[Your assignment] Return each line of the records below in which the string "inserts" turns up.

(Beginning of Records to use)

-- pv_equiv track=rewrite | github.com/luabida/udacity_cs212 | lesson_1/card_ranks.py | card_ranks
-- ===== SOURCE A (Python) =====
-- def card_ranks(cards):
--     "Return a list of the ranks, sorted with higher first."
--     ranks = [r for r,s in cards]
--     figures = {'A': 14, 'K': 13, 'Q': 12, 'J': 11, 'T': 10}
--     a = []
--     for rank in ranks:
--         if rank in figures:
--             a.append(figures[rank])
--         else:
--             a.append(int(rank))
--     a.sort(reverse=True)
--     return a
-- ===== SOURCE B (Python) =====
-- def card_ranks(cards):
--     "Return a list of the ranks, sorted with higher first."
--     figures = {'A': 14, 'K': 13, 'Q': 12, 'J': 11, 'T': 10}
--     result = []
--     for r, s in cards:
--         v = figures[r] if r in figures else int(r)
--         # insert v into the descending-sorted result (online insertion sort)
--         i = 0
--         while i < len(result) and result[i] > v:
--             i += 1
--         result.insert(i, v)
--     return result
-- ===== Notes on version B (the rewrite author's own statement) =====
-- stated objective: alternative
-- what changed: Instead of mapping all ranks to a list and then calling .sort(reverse=True), B makes one pass over the cards and inserts each mapped value directly into its place in a descending-sorted result list (online insertion sort, no intermediate list and no library sort).
import Mathlib
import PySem

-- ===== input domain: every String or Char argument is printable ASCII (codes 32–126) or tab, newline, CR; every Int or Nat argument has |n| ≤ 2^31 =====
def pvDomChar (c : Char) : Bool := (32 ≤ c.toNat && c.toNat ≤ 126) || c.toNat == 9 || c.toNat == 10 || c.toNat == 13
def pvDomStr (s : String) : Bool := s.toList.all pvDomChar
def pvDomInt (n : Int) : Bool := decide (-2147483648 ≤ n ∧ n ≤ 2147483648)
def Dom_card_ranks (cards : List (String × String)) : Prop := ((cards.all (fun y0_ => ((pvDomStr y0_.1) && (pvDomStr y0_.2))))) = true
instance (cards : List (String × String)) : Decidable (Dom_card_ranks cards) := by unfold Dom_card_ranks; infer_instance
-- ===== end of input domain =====

-- B replaces "map then list.sort(reverse=True)" by a single pass that inserts each
-- mapped rank into its place in a descending-sorted result (online insertion sort).


-- ===== PORT A =====
def card_ranks (cards : List (String × String)) : List Int :=
  let ranks := cards.map (fun p => p.1)
  let figures : PySem.Dict String Int :=
    PySem.Dict.ofList [("A", 14), ("K", 13), ("Q", 12), ("J", 11), ("T", 10)]
  let a := ranks.foldl (fun a rank =>
      if figures.contains rank then a ++ [figures.getD rank 0]
      else a ++ [(PySem.Int.ofStr? rank).getD 0]) []   -- int(rank); none = ValueError, excluded by Pre_
  PySem.List.sorted a (fun x => x) true

-- ===== PORT B =====
def pvRankVal (rank : String) : Int :=
  let figures : PySem.Dict String Int :=
    PySem.Dict.ofList [("A", 14), ("K", 13), ("Q", 12), ("J", 11), ("T", 10)]
  if figures.contains rank then figures.getD rank 0
  else (PySem.Int.ofStr? rank).getD 0   -- int(r); none = ValueError, excluded by Pre_

-- Source B's while-loop + insert: walk past the entries still greater than v, put v there
def pvInsertDesc (v : Int) : List Int → List Int
  | [] => [v]
  | x :: xs => if x > v then x :: pvInsertDesc v xs else v :: x :: xs

def card_ranks_alt (cards : List (String × String)) : List Int :=
  cards.foldl (fun result p => pvInsertDesc (pvRankVal p.1) result) []

-- ===== PRECONDITION & SPEC =====
-- Pre_ excludes exactly the inputs where A raises ValueError: a rank that is neither a
-- figure letter nor an int(...)-parsable string.
def Pre_card_ranks (cards : List (String × String)) : Prop :=
  ∀ p ∈ cards, p.1 ∈ (["A", "K", "Q", "J", "T"] : List String) ∨ (PySem.Int.ofStr? p.1).isSome = true
instance (cards : List (String × String)) : Decidable (Pre_card_ranks cards) := by
  unfold Pre_card_ranks; infer_instance
def pvWitness_card_ranks : (List (String × String)) := [("A", "s"), ("7", "h"), ("7", "d"), ("T", "c")]

def Spec_card_ranks (cards : List (String × String)) (out : List Int) : Prop := out = card_ranks_alt cards
instance (cards : List (String × String)) (out : List Int) : Decidable (Spec_card_ranks cards out) := by unfold Spec_card_ranks; infer_instance

-- ===== CLAIM (what is proved, stated in full; the proofs are below) =====
def Claim_equal_card_ranks : Prop := ∀ (cards : List (String × String)), Dom_card_ranks cards → Pre_card_ranks cards → Spec_card_ranks cards (card_ranks cards)

-- ===== LEMMAS AND PROOFS =====

theorem pvInsertDesc_perm (v : Int) (l : List Int) : (pvInsertDesc v l).Perm (v :: l) := by
  induction l with
  | nil => simp [pvInsertDesc]
  | cons x xs ih =>
    simp only [pvInsertDesc]
    split
    · exact ((ih.cons x).trans (List.Perm.swap v x xs))
    · exact List.Perm.refl _

theorem pvInsertDesc_pairwise (v : Int) (l : List Int)
    (h : l.Pairwise (fun a b => b ≤ a)) :
    (pvInsertDesc v l).Pairwise (fun a b => b ≤ a) := by
  induction l with
  | nil => simp [pvInsertDesc]
  | cons x xs ih =>
    simp only [pvInsertDesc]
    rcases List.pairwise_cons.mp h with ⟨hx, hxs⟩
    split
    · rename_i hgt
      refine List.pairwise_cons.mpr ⟨?_, ih hxs⟩
      intro y hy
      rcases List.mem_cons.mp ((pvInsertDesc_perm v xs).mem_iff.mp hy) with rfl | hy
      · omega
      · exact hx y hy
    · rename_i hle
      refine List.pairwise_cons.mpr ⟨?_, h⟩
      intro y hy
      rcases List.mem_cons.mp hy with rfl | hy
      · omega
      · exact le_trans (hx y hy) (by omega)

theorem pvFold_perm (cards : List (String × String)) (l : List Int) :
    (cards.foldl (fun result p => pvInsertDesc (pvRankVal p.1) result) l).Perm
      (l ++ cards.map (fun p => pvRankVal p.1)) := by
  induction cards generalizing l with
  | nil => simp
  | cons c cs ih =>
    simp only [List.foldl_cons, List.map_cons]
    refine (ih _).trans ?_
    have h1 : (pvInsertDesc (pvRankVal c.1) l ++ cs.map (fun p => pvRankVal p.1)).Perm
        (pvRankVal c.1 :: (l ++ cs.map (fun p => pvRankVal p.1))) :=
      (pvInsertDesc_perm _ _).append_right _
    exact h1.trans List.perm_middle.symm

theorem pvFold_pairwise (cards : List (String × String)) (l : List Int)
    (h : l.Pairwise (fun a b => b ≤ a)) :
    (cards.foldl (fun result p => pvInsertDesc (pvRankVal p.1) result) l).Pairwise
      (fun a b => b ≤ a) := by
  induction cards generalizing l with
  | nil => exact h
  | cons c cs ih => exact ih _ (pvInsertDesc_pairwise _ _ h)

theorem card_ranks_eq_sorted (cards : List (String × String)) :
    card_ranks cards = PySem.List.sorted (cards.map (fun p => pvRankVal p.1)) (fun x => x) true := by
  have hfun : (fun (a : List Int) rank =>
      if (PySem.Dict.ofList [("A", (14:Int)), ("K", 13), ("Q", 12), ("J", 11), ("T", 10)]).contains rank = true
      then a ++ [(PySem.Dict.ofList [("A", (14:Int)), ("K", 13), ("Q", 12), ("J", 11), ("T", 10)]).getD rank 0]
      else a ++ [(PySem.Int.ofStr? rank).getD 0]) = (fun a rank => a ++ [pvRankVal rank]) := by
    funext a r
    by_cases h : (PySem.Dict.ofList [("A", (14:Int)), ("K", 13), ("Q", 12), ("J", 11), ("T", 10)]).contains r = true <;>
      simp [pvRankVal, h]
  simp only [card_ranks]
  rw [hfun, PySem.List.foldl_append_singleton_eq_map, List.map_map]
  rfl

-- ===== VERDICT (by name: the statement is the Claim_ definition above) =====
theorem card_ranks_spec : Claim_equal_card_ranks := by
  intro cards _ _
  unfold Spec_card_ranks
  rw [card_ranks_eq_sorted]
  set vals := cards.map (fun p => pvRankVal p.1) with hv
  have hpermA : (PySem.List.sorted vals (fun x => x) true).Perm vals := PySem.List.sorted_perm _ _ _
  have hpermB : (card_ranks_alt cards).Perm vals := by
    unfold card_ranks_alt
    simpa using pvFold_perm cards []
  have hpA : (PySem.List.sorted vals (fun x => x) true).Pairwise (fun a b => b ≤ a) := by
    simpa using PySem.List.sorted_pairwise_rev vals (fun x => x)
  have hpB : (card_ranks_alt cards).Pairwise (fun a b => b ≤ a) := by
    unfold card_ranks_alt
    exact pvFold_pairwise cards [] (by simp)
  exact PySem.List.eq_of_perm_of_pairwise_le_of_injective (fun x : Int => -x)
    neg_injective (hpermA.trans hpermB.symm)
    (hpA.imp (fun h => Int.neg_le_neg h)) (hpB.imp (fun h => Int.neg_le_neg h))
theorem parse_main (tokens : List String) (d : PySem.Dict Int (List (List String)))
    (R : List String) (h0 : "" ∉ tokens) (h2 : ")|" ∉ tokens) :
    ∃ st pg cg, tokens.foldl aParseStep (1, d, [], [], R) =
      (st, extendD d (R.length : Int) (parseB tokens).1, pg, cg,
        R ++ render (parseB tokens).1 (parseB tokens).2) := by
  induction tokens using parseB.induct generalizing d R with
  | case1 tokens hnone =>
    -- no '(' in tokens
    have hno : "(" ∉ tokens := by
      rw [← PySem.List.index?_eq_none_iff (xs := tokens) (v := "(")]
      exact hnone
    rw [aParse_out_run _ _ _ _ _ hno]
    rw [parseB_none _ hnone]
    simp [render, extendD]
  | case2 tokens i hsome rest hrest =>
    obtain ⟨pre, suf, htk, hlen, hnp⟩ := (PySem.List.index?_eq_some_iff (xs := tokens) (v := "(") i).mp hsome
    have htake : tokens.take i = pre := by rw [htk, ← hlen]; exact List.take_left
    have hdrop : tokens.drop (i+1) = suf := by rw [htk, ← hlen]; simp [List.drop_append]
    have hnc : ")" ∉ suf := by
      rw [← PySem.List.index?_eq_none_iff (xs := suf) (v := ")")]
      rw [← hdrop]; exact hrest
    have h0s : "" ∉ suf := fun hm => h0 (htk ▸ (List.mem_append.mpr (Or.inr (List.mem_cons_of_mem _ hm))))
    have h2s : ")|" ∉ suf := fun hm => h2 (htk ▸ (List.mem_append.mpr (Or.inr (List.mem_cons_of_mem _ hm))))
    have hnppre : "(" ∉ pre := hnp
    rw [parseB_unclosed _ _ hsome hrest, htake]
    rw [htk, List.foldl_append, aParse_out_run _ _ _ _ _ hnppre, List.foldl_cons]
    have hpar : aParseStep (1, d, [], [], R ++ pre) "(" = (0, d, [], [], R ++ pre) := by
      simp [aParseStep]
    rw [hpar, aParse_in_run _ _ _ _ _ hnc h0s h2s]
    exact ⟨0, (suf.foldl splitPipeLoop ([], [])).1, (suf.foldl splitPipeLoop ([], [])).2,
      by simp [render, extendD]⟩
  | case3 tokens i hsome rest j hjsome ih =>
    obtain ⟨pre, suf, htk, hlen, hnp⟩ := (PySem.List.index?_eq_some_iff (xs := tokens) (v := "(") i).mp hsome
    have hdrop : tokens.drop (i+1) = suf := by rw [htk, ← hlen]; simp [List.drop_append]
    have htake : tokens.take i = pre := by rw [htk, ← hlen]; exact List.take_left
    have hjsome' : PySem.List.index? suf ")" = some j := by rw [← hdrop]; exact hjsome
    obtain ⟨g, suf2, hsuf, hglen, hng⟩ := (PySem.List.index?_eq_some_iff (xs := suf) (v := ")") j).mp hjsome' 
    have hgtake : suf.take j = g := by rw [hsuf, ← hglen]; exact List.take_left
    have hgdrop : suf.drop (j+1) = suf2 := by rw [hsuf, ← hglen]; simp [List.drop_append]
    have hmemsuf : ∀ x : String, x ∈ suf → x ∈ tokens := fun x hx =>
      htk ▸ (List.mem_append.mpr (Or.inr (List.mem_cons_of_mem _ hx)))
    have hmemg : ∀ x : String, x ∈ g → x ∈ tokens := fun x hx =>
      hmemsuf x (hsuf ▸ List.mem_append.mpr (Or.inl hx))
    have hmemsuf2 : ∀ x : String, x ∈ suf2 → x ∈ tokens := fun x hx =>
      hmemsuf x (hsuf ▸ List.mem_append.mpr (Or.inr (List.mem_cons_of_mem _ hx)))
    rw [parseB_closed _ _ _ hsome (by rw [hdrop]; exact hjsome'), htake, hdrop, hgtake, hgdrop]
    rw [htk, hsuf, List.foldl_append, aParse_out_run _ _ _ _ _ hnp, List.foldl_cons]
    have hpar : aParseStep (1, d, [], [], R ++ pre) "(" = (0, d, [], [], R ++ pre) := by
      simp [aParseStep]
    rw [hpar, List.foldl_append, aParse_in_run _ _ _ _ _ hng
      (fun hm => h0 (hmemg _ hm)) (fun hm => h2 (hmemg _ hm)), List.foldl_cons]
    have hclose : aParseStep
        (0, d, (g.foldl splitPipeLoop ([], [])).1, (g.foldl splitPipeLoop ([], [])).2, R ++ pre) ")" =
        (1, d.insert ((R ++ pre).length : Int) (splitPipe g), [], [], (R ++ pre) ++ ["()"]) := by
      have hrp : PySem.Chars.isIn [')'] [')', '|'] = true := by decide
      simp [aParseStep, hrp, splitPipe]
    rw [hclose]
    have hsub : (List.drop (i + 1) tokens).drop (j+1) = suf2 := by rw [hdrop, hgdrop]
    rw [hsub] at ih
    obtain ⟨st, pg, cg, hrec⟩ := ih (d.insert ((R ++ pre).length : Int) (splitPipe g))
      ((R ++ pre) ++ ["()"]) (fun hm => h0 (hmemsuf2 _ hm)) (fun hm => h2 (hmemsuf2 _ hm))
    refine ⟨st, pg, cg, ?_⟩
    rw [hrec]
    have hD : extendD d (R.length : Int) ((pre, splitPipe g) :: (parseB suf2).1) =
        extendD (d.insert (((R ++ pre).length : Nat) : Int) (splitPipe g))
          ((((R ++ pre) ++ ["()"]).length : Nat) : Int) (parseB suf2).1 := by
      simp only [extendD]
      congr 2 <;> · simp; try omega
    have hR : R ++ render ((pre, splitPipe g) :: (parseB suf2).1) (parseB suf2).2 =
        ((R ++ pre) ++ ["()"]) ++ render (parseB suf2).1 (parseB suf2).2 := by
      simp [render]
    rw [hD, hR]


def DictOK (D : PySem.Dict Int (List (List String))) (base : Int) :
    List (List String × List (List String)) → Prop
  | [] => True
  | (l, a) :: segs => D.getD (base + l.length) [] = a ∧ DictOK D (base + l.length + 1) segs

theorem getD_extendD_lt (segs : List (List String × List (List String)))
    (d : PySem.Dict Int (List (List String))) (base k : Int) (hk : k < base) :
    (extendD d base segs).getD k [] = d.getD k [] := by
  induction segs generalizing d base with
  | nil => rfl
  | cons seg segs ih =>
    obtain ⟨l, a⟩ := seg
    rw [extendD, ih _ _ (by omega)]
    rw [PySem.Dict.getD_insert]
    rw [if_neg (by omega)]

theorem DictOK_extendD (segs : List (List String × List (List String)))
    (d : PySem.Dict Int (List (List String))) (base : Int) :
    DictOK (extendD d base segs) base segs := by
  induction segs generalizing d base with
  | nil => trivial
  | cons seg segs ih =>
    obtain ⟨l, a⟩ := seg
    refine ⟨?_, ih _ _⟩
    rw [extendD, getD_extendD_lt _ _ _ _ (by omega), PySem.Dict.getD_insert_self]

theorem tokensRun (D : PySem.Dict Int (List (List String))) (l : List String)
    (S : List (List String)) (base : Int) (h : "()" ∉ l) :
    (PySem.List.enumerate l base).foldl (aExpandStep D) S = S.map (· ++ l) := by
  induction l generalizing S base with
  | nil => simp
  | cons t l ih =>
    simp at h
    rw [PySem.List.enumerate_cons, List.foldl_cons]
    have hstep : aExpandStep D S (base, t) = S.map (· ++ [t]) := by
      simp [aExpandStep, Ne.symm h.1]
    rw [hstep, ih _ _ h.2]
    simp [Function.comp]

theorem markerFold (pairs : List (List String)) (Rm C E : List (List String)) :
    (PySem.List.pyRange (C.length : Int) ((C.length : Int) + (Rm.length : Int)) 1).foldl
      (fun ss j =>
        let sj := PySem.List.pyGetD ss j []
        PySem.List.pySetD (ss ++ (pairs.drop 1).map (fun p => sj ++ p)) j (sj ++ pairs.headD []))
      (C ++ Rm ++ E) =
    C ++ Rm.map (· ++ pairs.headD []) ++ (E ++ Rm.flatMap (fun s => (pairs.drop 1).map (s ++ ·))) := by
  induction Rm generalizing C E with
  | nil => simp [PySem.List.pyRange_one_eq_nil]
  | cons r Rm ih =>
    rw [PySem.List.pyRange_one_cons (by push_cast [List.length_cons]; omega), List.foldl_cons]
    have hget : PySem.List.pyGetD ((C ++ r :: Rm ++ E)) (C.length : Int) [] = r := by
      rw [PySem.List.pyGetD_natCast]
      simp
    have hset : PySem.List.pySetD ((C ++ r :: Rm ++ E) ++ (pairs.drop 1).map (fun p => r ++ p))
        (C.length : Int) (r ++ pairs.headD []) =
        (C ++ [r ++ pairs.headD []]) ++ Rm ++ (E ++ (pairs.drop 1).map (fun p => r ++ p)) := by
      rw [PySem.List.pySetD_natCast]
      rw [show C ++ r :: Rm ++ E ++ ((pairs.drop 1).map (fun p => r ++ p)) =
        C ++ r :: (Rm ++ (E ++ (pairs.drop 1).map (fun p => r ++ p))) from by simp]
      rw [List.set_append_right _ _ (le_refl _)]
      simp
    simp only [hget, hset]
    have harith : (C.length : Int) + 1 = ((C ++ [r ++ pairs.headD []]).length : Int) := by
      simp
    have harith2 : (C.length : Int) + ((r :: Rm).length : Int) =
        ((C ++ [r ++ pairs.headD []]).length : Int) + (Rm.length : Int) := by
      simp; omega
    rw [harith, harith2, ih]
    simp

theorem markerFold0 (pairs : List (List String)) (S : List (List String)) :
    (PySem.List.pyRange 0 (S.length : Int) 1).foldl
      (fun ss j =>
        let sj := PySem.List.pyGetD ss j []
        PySem.List.pySetD (ss ++ (pairs.drop 1).map (fun p => sj ++ p)) j (sj ++ pairs.headD []))
      S =
    S.map (· ++ pairs.headD []) ++ S.flatMap (fun s => (pairs.drop 1).map (s ++ ·)) := by
  have h := markerFold pairs S [] []
  simpa using h
-- B replaces A's all-pairs longest-common-prefix scan by grouping the words once on their first
-- max(min_len, 0) characters with a dict and counting members of groups of size ≥ 2 (objective: faster).

-- ===== PORT A =====
-- the 'while not w.startswith(prefix): prefix = prefix[:-1]; if not prefix: return ""' loop of
-- longest_common_prefix; 'none' models the early 'return ""' out of the enclosing function
def pvShrink (w : List Char) (pfx : List Char) : Option (List Char) :=
  if PySem.Chars.startswith w pfx then some pfx
  else
    let p := pfx.dropLast
    if p = [] then none else pvShrink w p
termination_by pfx.length
decreasing_by
  cases pfx with
  | nil => rename_i h1 h2; exact absurd rfl h2
  | cons c cs => simp


def longest_common_prefix (words : List String) : String :=
  match words with
  | [] => ""
  | w0 :: rest =>
    match rest.foldl (fun acc w =>
        match acc with
        | none => none
        | some pfx => pvShrink w.toList pfx) (some w0.toList) with
    | none => ""
    | some p => String.ofList p


def count_prefix_sharers (words : List String) (min_len : Int) : Int :=
  let sharers : PySem.Set Int :=
    (PySem.List.enumerate words 0).foldl (fun s ia =>
      (PySem.List.enumerate words 0).foldl (fun s jb =>
        if ia.1 ≠ jb.1 then
          if min_len ≤ PySem.Str.len (longest_common_prefix [ia.2, jb.2]) then
            PySem.Set.add (PySem.Set.add s ia.1) jb.1
          else s
        else s) s) PySem.Set.empty
  PySem.Set.len sharers

-- ===== PORT B =====
-- w[:k] with k = max(min_len, 0) ≥ 0 is exactly List.take k on the characters; the dict loop
-- 'counts[p] = counts.get(p, 0) + 1' is the foldl over PySem.Dict; the final sum(1 for …) is the foldl over words
def count_prefix_sharers_alt (words : List String) (min_len : Int) : Int :=
  let k : Nat := (max min_len 0).toNat
  let prefixes : List (List Char) :=
    (words.filter (fun w => decide (k ≤ w.toList.length))).map (fun w => w.toList.take k)
  let counts : PySem.Dict (List Char) Int :=
    prefixes.foldl (fun d p => d.insert p (d.getD p 0 + 1)) PySem.Dict.empty
  words.foldl (fun t w =>
    if decide (k ≤ w.toList.length) && decide (2 ≤ counts.getD (w.toList.take k) 0) then t + 1 else t) 0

(End of Records to use)

[Output for this exercise]
-- what changed: Instead of mapping all ranks to a list and then calling .sort(reverse=True), B makes one pass over the cards and inserts each mapped value directly into its place in a descending-sorted result list (online insertion sort, no intermediate list and no library sort).
-- B replaces "map then list.sort(reverse=True)" by a single pass that inserts each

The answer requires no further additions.